**WHAT TO DO:** Find the word "loop" in the data. Return every line where it appears.

Stored data
-- pv_equiv track=rewrite | github.com/ooladuwa/cs-problemSets | Sprint Challenges/2-checkBlanagrams.py | checkBlanagrams
-- ===== SOURCE A (Python) =====
-- def checkBlanagrams(word1, word2):
--     d={}
--     count = 0
--     word1= sorted(word1)
--     word2 = sorted(word2)
--
--     if word1 == word2:
--         return False
--
--     for i in range(len(word1)):
--         if i not in d:
--             d[i] = word1[i]
--
--     for j, v in d.items():
--         if v not in word2:
--             count += 1
--
--     if count <= 1:
--         return True
--     else:
--         return False
-- ===== SOURCE B (Python) =====
-- def checkBlanagrams(word1, word2):
--     c1 = {}
--     for ch in word1:
--         c1[ch] = c1.get(ch, 0) + 1
--     c2 = {}
--     for ch in word2:
--         c2[ch] = c2.get(ch, 0) + 1
--     if c1 == c2:
--         return False
--     missing = sum(n for ch, n in c1.items() if ch not in c2)
--     return missing <= 1
-- ===== Notes on version B (the rewrite author's own statement) =====
-- stated objective: faster
-- what changed: B replaces A's sort-both-words anagram test and its per-index dict scan (each entry re-scanned against word2 by a linear 'in') by character-frequency counters: counter equality decides the anagram case, and the missing-letter count is a sum over distinct characters of word1 absent from word2, weighted by multiplicity.
import Mathlib
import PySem

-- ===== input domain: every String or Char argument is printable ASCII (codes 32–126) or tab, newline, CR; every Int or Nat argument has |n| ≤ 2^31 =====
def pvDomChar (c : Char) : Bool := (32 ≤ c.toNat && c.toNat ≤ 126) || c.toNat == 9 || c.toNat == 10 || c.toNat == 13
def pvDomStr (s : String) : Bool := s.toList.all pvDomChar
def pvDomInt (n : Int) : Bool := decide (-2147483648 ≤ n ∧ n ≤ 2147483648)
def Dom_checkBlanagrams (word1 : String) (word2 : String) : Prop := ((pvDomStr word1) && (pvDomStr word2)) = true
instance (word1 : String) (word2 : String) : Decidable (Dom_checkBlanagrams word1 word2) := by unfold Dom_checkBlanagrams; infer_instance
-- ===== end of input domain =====

-- B replaces A's sort-and-index-dict blanagram test by frequency counters: counter equality for
-- the anagram check and a sum over distinct missing characters weighted by multiplicity (faster: one pass, no sort, no per-character scan of word2).

-- ===== PORT A =====
def checkBlanagrams (word1 : String) (word2 : String) : Bool :=
  -- d = {}; count = 0; word1 = sorted(word1); word2 = sorted(word2)
  let w1 := PySem.List.sorted word1.toList (fun c => c) false
  let w2 := PySem.List.sorted word2.toList (fun c => c) false
  -- if word1 == word2: return False
  if w1 = w2 then false
  else
    -- for i in range(len(word1)): if i not in d: d[i] = word1[i]
    -- (indices produced by range are in bounds, so word1[i] is PySem.List.pyGetD w1 i ' ')
    let d := (PySem.List.pyRange 0 (PySem.List.len w1) 1).foldl
      (fun (d : PySem.Dict Int Char) i =>
        if ¬ (d.contains i = true) then d.insert i (PySem.List.pyGetD w1 i ' ') else d)
      PySem.Dict.empty
    -- for j, v in d.items(): if v not in word2: count += 1
    let count := d.items.foldl
      (fun (count : Int) p => if p.2 ∉ w2 then count + 1 else count) 0
    -- if count <= 1: return True else: return False
    if count ≤ 1 then true else false

-- ===== PORT B =====
def checkBlanagrams_alt (word1 : String) (word2 : String) : Bool :=
  let c1 := PySem.Dict.counter word1.toList
  let c2 := PySem.Dict.counter word2.toList
  -- if c1 == c2: return False   (Python dict equality: same key set, same value at each key)
  if PySem.Set.equal c1.keys c2.keys && c1.keys.all (fun k => c1.get? k == c2.get? k) then false
  else
    -- missing = sum(n for ch, n in c1.items() if ch not in c2)
    let missing : Int := ((c1.items.filter (fun p => !(c2.contains p.1))).map (fun p => p.2)).sum
    -- return missing <= 1
    decide (missing ≤ 1)

-- ===== PRECONDITION & SPEC =====
def Spec_checkBlanagrams (word1 : String) (word2 : String) (out : Bool) : Prop := out = checkBlanagrams_alt word1 word2
instance (word1 : String) (word2 : String) (out : Bool) : Decidable (Spec_checkBlanagrams word1 word2 out) := by unfold Spec_checkBlanagrams; infer_instance

-- ===== CLAIM (what is proved, stated in full; the proofs are below) =====
def Claim_equal_checkBlanagrams : Prop := ∀ (word1 : String) (word2 : String), Dom_checkBlanagrams word1 word2 → Spec_checkBlanagrams word1 word2 (checkBlanagrams word1 word2)

-- ===== LEMMAS AND PROOFS =====

-- the value both ports compute, in closed form
def pvModel (l1 l2 : List Char) : Bool :=
  if l1.Perm l2 then false
  else decide ((l1.countP (fun c => !(l2.contains c)) : Int) ≤ 1)

-- A's index loop inserts only fresh, distinct keys, so it appends its items in order.
lemma pvFoldItems (w : List Char) (l : List Int) (d : PySem.Dict Int Char)
    (hnd : l.Nodup) (hf : ∀ i ∈ l, d.contains i = false) :
    (l.foldl (fun (d : PySem.Dict Int Char) i =>
        if ¬ (d.contains i = true) then d.insert i (PySem.List.pyGetD w i ' ') else d) d).items
      = d.items ++ l.map (fun i => (i, PySem.List.pyGetD w i ' ')) := by
  induction l generalizing d with
  | nil => simp
  | cons i t ih =>
    have hi : d.contains i = false := hf i (by simp)
    have hstep : ∀ j ∈ t, (d.insert i (PySem.List.pyGetD w i ' ')).contains j = false := by
      intro j hj
      rw [PySem.Dict.contains_insert]
      have hji : j ≠ i := by rintro rfl; exact (List.nodup_cons.mp hnd).1 hj
      simp [hji, hf j (List.mem_cons_of_mem _ hj)]
    simp only [List.foldl_cons]
    rw [if_pos (by simp [hi])]
    rw [ih _ (List.nodup_cons.mp hnd).2 hstep,
        PySem.Dict.items_insert_of_not_contains _ _ hi]
    simp

-- countP with multiplicity equals the sum of counts over any nodup list of candidate elements.
lemma pvSumCount (l s : List Char) (p : Char → Bool) (hs : s.Nodup) (hsub : ∀ k ∈ l, k ∈ s) :
    ((s.filter p).map (fun k => (l.count k : Int))).sum = (l.countP p : Int) := by
  induction l with
  | nil => simp
  | cons x t ih =>
    have ht : ∀ k ∈ t, k ∈ s := fun k hk => hsub k (List.mem_cons_of_mem _ hk)
    have hx : x ∈ s := hsub x (by simp)
    have hcnt : ∀ k, ((x :: t).count k : Int) = (t.count k : Int) + (if k = x then 1 else 0) := by
      intro k
      by_cases h : k = x <;> simp [h, Ne.symm]
    calc ((s.filter p).map (fun k => ((x :: t).count k : Int))).sum
        = ((s.filter p).map (fun k => (t.count k : Int) + (if k = x then 1 else 0))).sum := by
          simp only [hcnt]
      _ = ((s.filter p).map (fun k => (t.count k : Int))).sum
            + ((s.filter p).map (fun k => if k = x then (1:Int) else 0)).sum := by
          rw [← List.sum_map_add]
      _ = (t.countP p : Int) + (if p x then 1 else 0) := by
          rw [ih ht]
          congr 1
          have hone : ((s.filter p).map (fun k => if k = x then (1:Int) else 0)).sum
              = ((s.filter p).count x : Int) := by
            rw [List.count_eq_countP, ← PySem.List.sum_map_ite_one_zero (fun k => k == x)]
            simp
          rw [hone]
          by_cases hp : p x = true
          · have : x ∈ s.filter p := List.mem_filter.mpr ⟨hx, hp⟩
            rw [List.count_eq_one_of_mem (hs.filter p) this]
            simp [hp]
          · have : x ∉ s.filter p := by
              intro h; exact hp (List.mem_filter.mp h).2
            rw [List.count_eq_zero_of_not_mem this]
            simp [hp]
      _ = ((x :: t).countP p : Int) := by
          by_cases hp : p x = true <;> simp [hp]

-- B's dict-equality test is true exactly when the two words are permutations of one another.
lemma pvEqTest (l1 l2 : List Char) :
    (PySem.Set.equal (PySem.Dict.counter l1).keys (PySem.Dict.counter l2).keys
      && (PySem.Dict.counter l1).keys.all
          (fun k => (PySem.Dict.counter l1).get? k == (PySem.Dict.counter l2).get? k)) = true
      ↔ l1.Perm l2 := by
  have hget : ∀ (l : List Char) (k : Char), k ∈ l →
      (PySem.Dict.counter l).get? k = some ((l.count k : Int)) := by
    intro l k hk
    apply PySem.Dict.get?_of_mem_items (d := PySem.Dict.counter l)
    · rw [PySem.Dict.items_counter]
      exact List.mem_map.mpr ⟨k, (PySem.Set.mem_ofList _ _).mpr hk, rfl⟩
    · exact PySem.Dict.nodup_keys_counter l
  constructor
  · intro h
    rw [Bool.and_eq_true] at h
    obtain ⟨hkeys, hvals⟩ := h
    rw [PySem.Set.equal_iff] at hkeys
    simp only [PySem.Dict.keys_counter, PySem.Set.mem_ofList] at hkeys
    rw [List.perm_iff_count]
    intro a
    by_cases ha : a ∈ l1
    · have ha2 : a ∈ l2 := (hkeys a).mp ha
      have := List.all_eq_true.mp hvals a (by
        rw [PySem.Dict.keys_counter]; exact (PySem.Set.mem_ofList _ _).mpr ha)
      rw [hget l1 a ha, hget l2 a ha2] at this
      simpa using this
    · have ha2 : a ∉ l2 := fun h2 => ha ((hkeys a).mpr h2)
      rw [List.count_eq_zero_of_not_mem ha, List.count_eq_zero_of_not_mem ha2]
  · intro hp
    rw [Bool.and_eq_true]
    constructor
    · rw [PySem.Set.equal_iff]
      intro x
      simp only [PySem.Dict.keys_counter, PySem.Set.mem_ofList]
      exact ⟨fun h => hp.mem_iff.mp h, fun h => hp.mem_iff.mpr h⟩
    · rw [List.all_eq_true]
      intro k hk
      rw [PySem.Dict.keys_counter] at hk
      have hk1 : k ∈ l1 := (PySem.Set.mem_ofList _ _).mp hk
      rw [hget l1 k hk1, hget l2 k (hp.mem_iff.mp hk1), List.perm_iff_count.mp hp k]
      simp

lemma pvA_char (word1 word2 : String) :
    checkBlanagrams word1 word2 = pvModel word1.toList word2.toList := by
  simp only [checkBlanagrams, pvModel]
  set w1 := PySem.List.sorted word1.toList (fun c => c) false with hw1
  set w2 := PySem.List.sorted word2.toList (fun c => c) false with hw2
  by_cases hperm : word1.toList.Perm word2.toList
  · rw [if_pos ((PySem.List.sorted_id_eq_sorted_id_iff_perm _ _).mpr hperm), if_pos hperm]
  · rw [if_neg (fun h => hperm ((PySem.List.sorted_id_eq_sorted_id_iff_perm _ _).mp h)),
        if_neg hperm]
    have hitems : ((PySem.List.pyRange 0 (PySem.List.len w1) 1).foldl
        (fun (d : PySem.Dict Int Char) i =>
          if ¬ (d.contains i = true) then d.insert i (PySem.List.pyGetD w1 i ' ') else d)
        PySem.Dict.empty).items
        = (PySem.List.pyRange 0 (PySem.List.len w1) 1).map
            (fun i => (i, PySem.List.pyGetD w1 i ' ')) := by
      rw [pvFoldItems _ _ _ (PySem.List.nodup_pyRange_one _ _) (fun i _ => rfl)]
      rfl
    rw [hitems]
    rw [PySem.List.foldl_ite_add_one (fun p : Int × Char => p.2 ∉ w2)]
    rw [List.countP_map]
    have hpred : ((fun p : Int × Char => decide (p.2 ∉ w2))
          ∘ (fun i => (i, PySem.List.pyGetD w1 i ' ')))
        = (fun c => decide (c ∉ w2)) ∘ (fun i => PySem.List.pyGetD w1 i ' ') := rfl
    rw [hpred, ← List.countP_map]
    have hrange : (PySem.List.pyRange 0 (PySem.List.len w1) 1).map
          (fun i => PySem.List.pyGetD w1 i ' ') = w1 := by
      have := PySem.List.map_pyGetD_pyRange_zero' w1 ' '
      simpa [PySem.List.len] using this
    rw [hrange]
    have hcount : w1.countP (fun c => decide (c ∉ w2))
        = word1.toList.countP (fun c => !(word2.toList.contains c)) := by
      rw [(PySem.List.sorted_perm word1.toList (fun c => c) false).countP_eq]
      apply List.countP_congr
      intro c _
      simp [hw2, PySem.List.mem_sorted]
    rw [hcount]
    by_cases hc : ((word1.toList.countP (fun c => !(word2.toList.contains c)) : Int)) ≤ 1
    · rw [if_pos (by omega)]
      exact (decide_eq_true hc).symm
    · rw [if_neg (by omega)]
      exact (decide_eq_false hc).symm

lemma pvB_char (word1 word2 : String) :
    checkBlanagrams_alt word1 word2 = pvModel word1.toList word2.toList := by
  simp only [checkBlanagrams_alt, pvModel]
  by_cases hperm : word1.toList.Perm word2.toList
  · rw [if_pos ((pvEqTest _ _).mpr hperm), if_pos hperm]
  · rw [if_neg (fun h => hperm ((pvEqTest _ _).mp h)), if_neg hperm]
    have hm : ((((PySem.Dict.counter word1.toList).items.filter
          (fun p => !((PySem.Dict.counter word2.toList).contains p.1))).map (fun p => p.2)).sum : Int)
        = (word1.toList.countP (fun c => !(word2.toList.contains c)) : Int) := by
      rw [PySem.Dict.items_counter, List.filter_map, List.map_map]
      have hpred : ((fun p : Char × Int => !((PySem.Dict.counter word2.toList).contains p.1))
            ∘ (fun k => (k, (word1.toList.count k : Int))))
          = fun k => !(word2.toList.contains k) := by
        funext k
        simp [Function.comp, PySem.Dict.contains_counter]
      rw [hpred]
      have hsnd : ((fun p : Char × Int => p.2) ∘ (fun k => (k, (word1.toList.count k : Int))))
          = fun k => (word1.toList.count k : Int) := rfl
      rw [hsnd]
      exact pvSumCount _ _ _ (PySem.Set.nodup_ofList _)
        (fun k hk => (PySem.Set.mem_ofList _ _).mpr hk)
    rw [hm]

-- ===== VERDICT (by name: the statement is the Claim_ definition above) =====
theorem checkBlanagrams_spec : Claim_equal_checkBlanagrams := by
  intro word1 word2 _
  unfold Spec_checkBlanagrams
  rw [pvA_char, pvB_char]
-- pv_equiv track=rewrite | github.com/ameforce/slack-emoji-tailor | app/services/converter_core.py | build_step_candidates
-- ===== SOURCE A (Python) =====
-- import math
-- from typing import List, Sequence, Tuple
--
-- def unique_preserve_order(values: Sequence[int]) -> List[int]:
--     seen = set()
--     out: List[int] = []
--     for value in values:
--         if value not in seen:
--             seen.add(value)
--             out.append(value)
--     return out
--
-- def build_step_candidates(frame_count: int, max_frames: int) -> List[int]:
--     if frame_count <= 1:
--         return [1]
--
--     min_step = max(1, math.ceil(frame_count / max(1, max_frames)))
--     ladder = [1, 2, 3, 4, 5, 6, 8, 10, 12, 14, 16, 20]
--     candidates = [value for value in ladder if value >= min_step]
--     if not candidates:
--         candidates = [min_step]
--     if min_step not in candidates:
--         candidates.insert(0, min_step)
--     return unique_preserve_order(candidates)
-- ===== SOURCE B (Python) =====
-- def _from(min_step, ladder):
--     # ladder is ascending; walk it once, recursively:
--     # past the end -> [min_step]; hit min_step -> rest of ladder from here;
--     # first value above min_step -> min_step followed by the rest.
--     if not ladder:
--         return [min_step]
--     head = ladder[0]
--     if head == min_step:
--         return list(ladder)
--     if head > min_step:
--         return [min_step] + list(ladder)
--     return _from(min_step, ladder[1:])
--
-- def build_step_candidates(frame_count: int, max_frames: int):
--     if frame_count <= 1:
--         return [1]
--     min_step = max(1, -(-frame_count // max(1, max_frames)))
--     return _from(min_step, (1, 2, 3, 4, 5, 6, 8, 10, 12, 14, 16, 20))
-- ===== Notes on version B (the rewrite author's own statement) =====
-- stated objective: simpler
-- what changed: Replaces A's staged pipeline (list-comprehension filter, empty-list fallback, membership test with front-insert, then a set-backed order-preserving dedup pass) by one early-returning recursive scan of the ascending ladder with a three-way head comparison, using no set, no filter and no dedup.
import Mathlib
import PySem

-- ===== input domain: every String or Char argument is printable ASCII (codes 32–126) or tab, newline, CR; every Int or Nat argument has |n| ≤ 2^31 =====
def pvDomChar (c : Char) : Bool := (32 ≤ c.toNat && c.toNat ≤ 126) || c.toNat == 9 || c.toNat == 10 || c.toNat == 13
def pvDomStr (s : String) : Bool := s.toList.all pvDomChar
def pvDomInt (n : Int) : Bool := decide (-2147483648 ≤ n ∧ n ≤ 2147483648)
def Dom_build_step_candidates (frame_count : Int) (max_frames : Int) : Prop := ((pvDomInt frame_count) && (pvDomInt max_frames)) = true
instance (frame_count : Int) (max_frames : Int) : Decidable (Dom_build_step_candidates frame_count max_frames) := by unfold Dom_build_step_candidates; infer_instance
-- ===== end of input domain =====

-- B replaces A's filter/fallback/front-insert/dedup pipeline by one early-exit recursive scan of the ascending ladder; same values, simpler shape.


-- ===== PORT A =====
def unique_preserve_order (values : List Int) : List Int :=
  (values.foldl
    (fun (st : PySem.Set Int × List Int) value =>
      if PySem.Set.contains st.1 value then st
      else (PySem.Set.add st.1 value, st.2 ++ [value]))
    (PySem.Set.empty, [])).2

-- math.ceil(frame_count / max(1, max_frames)) ported as exact ceiling division
-- -((-frame_count) // d): exact here since |frame_count|, |max_frames| ≤ 2^31 keeps the float division's ceil equal to the exact one.
def build_step_candidates (frame_count : Int) (max_frames : Int) : List Int :=
  if frame_count ≤ 1 then [1]
  else
    let min_step : Int := max 1 (-(PySem.Int.floordiv (-frame_count) (max 1 max_frames)))
    let ladder : List Int := [1, 2, 3, 4, 5, 6, 8, 10, 12, 14, 16, 20]
    let candidates := ladder.filter (fun value => decide (min_step ≤ value))
    let candidates := if candidates = [] then [min_step] else candidates
    let candidates := if min_step ∈ candidates then candidates else min_step :: candidates
    unique_preserve_order candidates

-- ===== PORT B =====
-- B's recursive helper _from: early-exit scan of the ascending ladder
def bsc_from (min_step : Int) : List Int → List Int
  | [] => [min_step]
  | head :: rest =>
    if head = min_step then head :: rest
    else if min_step < head then min_step :: head :: rest
    else bsc_from min_step rest

def build_step_candidates_alt (frame_count : Int) (max_frames : Int) : List Int :=
  if frame_count ≤ 1 then [1]
  else
    let min_step : Int := max 1 (-(PySem.Int.floordiv (-frame_count) (max 1 max_frames)))
    bsc_from min_step [1, 2, 3, 4, 5, 6, 8, 10, 12, 14, 16, 20]

-- ===== PRECONDITION & SPEC =====
def Spec_build_step_candidates (frame_count : Int) (max_frames : Int) (out : List Int) : Prop := out = build_step_candidates_alt frame_count max_frames
instance (frame_count : Int) (max_frames : Int) (out : List Int) : Decidable (Spec_build_step_candidates frame_count max_frames out) := by unfold Spec_build_step_candidates; infer_instance

-- ===== CLAIM (what is proved, stated in full; the proofs are below) =====
def Claim_equal_build_step_candidates : Prop := ∀ (frame_count : Int) (max_frames : Int), Dom_build_step_candidates frame_count max_frames → Spec_build_step_candidates frame_count max_frames (build_step_candidates frame_count max_frames)

-- ===== LEMMAS AND PROOFS =====

-- when every ladder element is below m, the scan falls off the end and returns [m]
lemma bsc_from_all_lt (m : Int) (l : List Int) (h : ∀ x ∈ l, x < m) : bsc_from m l = [m] := by
  induction l with
  | nil => rfl
  | cons a t ih =>
    have ha := h a (List.mem_cons_self ..)
    simp only [bsc_from]
    rw [if_neg (by omega), if_neg (by omega)]
    exact ih (fun x hx => h x (List.mem_cons_of_mem _ hx))

-- both post-min_step pipelines agree for every min_step value m ≥ 1
set_option maxHeartbeats 1600000 in
lemma core_eq (m : Int) (hm : 1 ≤ m) :
    unique_preserve_order
      (let ladder : List Int := [1, 2, 3, 4, 5, 6, 8, 10, 12, 14, 16, 20]
       let candidates := ladder.filter (fun value => decide (m ≤ value))
       let candidates := if candidates = [] then [m] else candidates
       if m ∈ candidates then candidates else m :: candidates)
    = bsc_from m [1, 2, 3, 4, 5, 6, 8, 10, 12, 14, 16, 20] := by
  by_cases h20 : m ≤ 20
  · interval_cases m <;> decide
  · have hnil : (([1, 2, 3, 4, 5, 6, 8, 10, 12, 14, 16, 20] : List Int).filter
        (fun v => decide (m ≤ v))) = [] := by
      simp only [List.filter_eq_nil_iff]
      intro a ha
      fin_cases ha <;> simp <;> omega
    have hb : bsc_from m [1, 2, 3, 4, 5, 6, 8, 10, 12, 14, 16, 20] = [m] :=
      bsc_from_all_lt m _ (by intro x hx; fin_cases hx <;> omega)
    simp only [hnil, hb]
    simp [unique_preserve_order, PySem.Set.empty, PySem.Set.contains, PySem.Set.add]

theorem build_step_candidates_spec_aux (frame_count : Int) (max_frames : Int) :
    build_step_candidates frame_count max_frames
      = build_step_candidates_alt frame_count max_frames := by
  unfold build_step_candidates build_step_candidates_alt
  by_cases h : frame_count ≤ 1
  · simp [h]
  · simp only [h, if_false]
    exact core_eq _ (le_max_left _ _)

-- ===== VERDICT (by name: the statement is the Claim_ definition above) =====
theorem build_step_candidates_spec : Claim_equal_build_step_candidates := by
  intro fc mx _
  exact build_step_candidates_spec_aux fc mx
-- pv_equiv track=rewrite | github.com/davidNidam1/Genetic_algorithm_matcher | matcher.py | get_score_range
-- ===== SOURCE A (Python) =====
-- def get_score_range(men_preferences, women_preferences):
--     worst_score = 0
--     best_score = 0
--     n = len(men_preferences)
--     for i in range(n):
--         worst_score += n - 1  # Worst rank is (n-1) for 0-based index
--         best_score += 0       # Best rank is 0 for 0-based index
--     return best_score, worst_score
-- ===== SOURCE B (Python) =====
-- def get_score_range(men_preferences, women_preferences):
--     n = len(men_preferences)
--     return 0, n * (n - 1)
-- ===== Notes on version B (the rewrite author's own statement) =====
-- stated objective: simpler
-- what changed: Replaces the counting loop with the closed form (0, n*(n-1)) where n = len(men_preferences).
import Mathlib
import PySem

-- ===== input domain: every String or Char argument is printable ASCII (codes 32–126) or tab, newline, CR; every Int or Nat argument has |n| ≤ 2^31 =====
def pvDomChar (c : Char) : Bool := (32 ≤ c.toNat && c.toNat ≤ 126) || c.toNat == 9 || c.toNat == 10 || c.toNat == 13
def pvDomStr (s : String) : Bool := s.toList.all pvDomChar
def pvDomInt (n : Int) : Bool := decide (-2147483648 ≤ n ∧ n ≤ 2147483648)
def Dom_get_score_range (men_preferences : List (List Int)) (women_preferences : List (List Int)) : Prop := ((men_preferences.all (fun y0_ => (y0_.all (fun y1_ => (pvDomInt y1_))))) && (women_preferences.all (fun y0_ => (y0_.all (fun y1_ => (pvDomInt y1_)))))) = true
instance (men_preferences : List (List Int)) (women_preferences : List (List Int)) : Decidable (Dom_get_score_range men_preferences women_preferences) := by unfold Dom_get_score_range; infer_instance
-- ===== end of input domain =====

-- B replaces A's counting loop by the closed form (0, n*(n-1)); objective: simpler.
-- ===== PORT A =====
-- literal port of A: fold over range(n) accumulating (best_score, worst_score)
def get_score_range (men_preferences : List (List Int)) (women_preferences : List (List Int)) : Int × Int :=
  let n : Int := men_preferences.length
  let st := (PySem.List.pyRange 0 n 1).foldl
    (fun (st : Int × Int) _ => (st.1 + (n - 1), st.2 + 0)) ((0 : Int), (0 : Int))
  -- Python returns (best_score, worst_score)
  (st.2, st.1)

-- ===== PORT B =====
-- B: closed form, no loop
def get_score_range_alt (men_preferences : List (List Int)) (women_preferences : List (List Int)) : Int × Int :=
  let n : Int := men_preferences.length
  (0, n * (n - 1))

-- ===== PRECONDITION & SPEC =====
def Spec_get_score_range (men_preferences : List (List Int)) (women_preferences : List (List Int)) (out : Int × Int) : Prop := out = get_score_range_alt men_preferences women_preferences
instance (men_preferences : List (List Int)) (women_preferences : List (List Int)) (out : Int × Int) : Decidable (Spec_get_score_range men_preferences women_preferences out) := by unfold Spec_get_score_range; infer_instance

-- ===== CLAIM (what is proved, stated in full; the proofs are below) =====
def Claim_equal_get_score_range : Prop := ∀ (men_preferences : List (List Int)) (women_preferences : List (List Int)), Dom_get_score_range men_preferences women_preferences → Spec_get_score_range men_preferences women_preferences (get_score_range men_preferences women_preferences)

-- ===== LEMMAS AND PROOFS =====

-- ===== VERDICT (by name: the statement is the Claim_ definition above) =====
lemma foldl_acc (l : List Int) (c : Int) (a b : Int) :
    l.foldl (fun (st : Int × Int) _ => (st.1 + c, st.2 + 0)) (a, b)
      = (a + l.length * c, b) := by
  induction l generalizing a b with
  | nil => simp
  | cons x xs ih =>
    rw [List.foldl_cons, ih]
    simp only [Prod.mk.injEq, List.length_cons]
    constructor
    · push_cast; ring
    · ring

theorem get_score_range_spec : Claim_equal_get_score_range := by
  intro m w _
  unfold Spec_get_score_range get_score_range get_score_range_alt
  simp only []
  rw [foldl_acc]
  simp [PySem.List.length_pyRange_one]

**YOUR SOLUTION:**
-- A's index loop inserts only fresh, distinct keys, so it appends its items in order.
-- what changed: Replaces the counting loop with the closed form (0, n*(n-1)) where n = len(men_preferences).
-- B replaces A's counting loop by the closed form (0, n*(n-1)); objective: simpler.
-- B: closed form, no loop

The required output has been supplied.